■ Data:
══════════════════════════════

theorem fP_step (grid : List String) (x y c : Int) (hd : DomGrid grid)
    (h : pvVal grid x y = some c) (h9 : c ≠ 9) :
    fP grid (x, y) = sumP grid (childrenL grid x y c) ∧
    fN grid (x, y) = unN grid (childrenL grid x y c) := by
  obtain ⟨hc0, hc9⟩ := val_bounds grid x y c hd h
  have hf : pvFuel grid (x, y) = (9 - c).toNat + 1 := by
    simp only [pvFuel, h]; omega
  have hch : ∀ p ∈ childrenL grid x y c, pvFuel grid p = (9 - c).toNat := by
    intro p hp
    have hv := mem_childrenL grid x y c p hp
    simp only [pvFuel, hv]; omega
  constructor
  · rw [fP, hf]
    simp only [specP, h, if_neg h9, sumP]
    apply congrArg List.sum
    apply List.map_congr_left
    intro p hp
    rw [fP, hch p hp]
  · rw [fN, hf]
    simp only [specN, h, if_neg h9, unN, unFold]
    apply congrArg (List.foldr (· ∪ ·) ∅)
    apply List.map_congr_left
    intro p hp
    rw [fN, hch p hp]

theorem unFold_append (l1 l2 : List (Finset (Int × Int))) :
    unFold (l1 ++ l2) = unFold l1 ∪ unFold l2 := by
  induction l1 with
  | nil => simp [unFold]
  | cons a l ih => simp [unFold, List.foldr_cons] at ih ⊢; rw [ih]

theorem unN_append (grid : List String) (L1 L2 : List (Int × Int)) :
    unN grid (L1 ++ L2) = unN grid L1 ∪ unN grid L2 := by
  simp only [unN, List.map_append, unFold_append]

theorem unN_cons (grid : List String) (p : Int × Int) (L : List (Int × Int)) :
    unN grid (p :: L) = fN grid p ∪ unN grid L := rfl

theorem sumP_append (grid : List String) (L1 L2 : List (Int × Int)) :
    sumP grid (L1 ++ L2) = sumP grid L1 + sumP grid L2 := by
  simp only [sumP, List.map_append, List.sum_append]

══════════════════════════════

■ Exercise brief: The answer must be exactly the lines from the one containing "simp only [unN, List.map_append, unFold_append]" through the final line of the data, both ends included, and nothing else.

■ Solution:
  simp only [unN, List.map_append, unFold_append]

theorem unN_cons (grid : List String) (p : Int × Int) (L : List (Int × Int)) :
    unN grid (p :: L) = fN grid p ∪ unN grid L := rfl

theorem sumP_append (grid : List String) (L1 L2 : List (Int × Int)) :
    sumP grid (L1 ++ L2) = sumP grid L1 + sumP grid L2 := by
  simp only [sumP, List.map_append, List.sum_append]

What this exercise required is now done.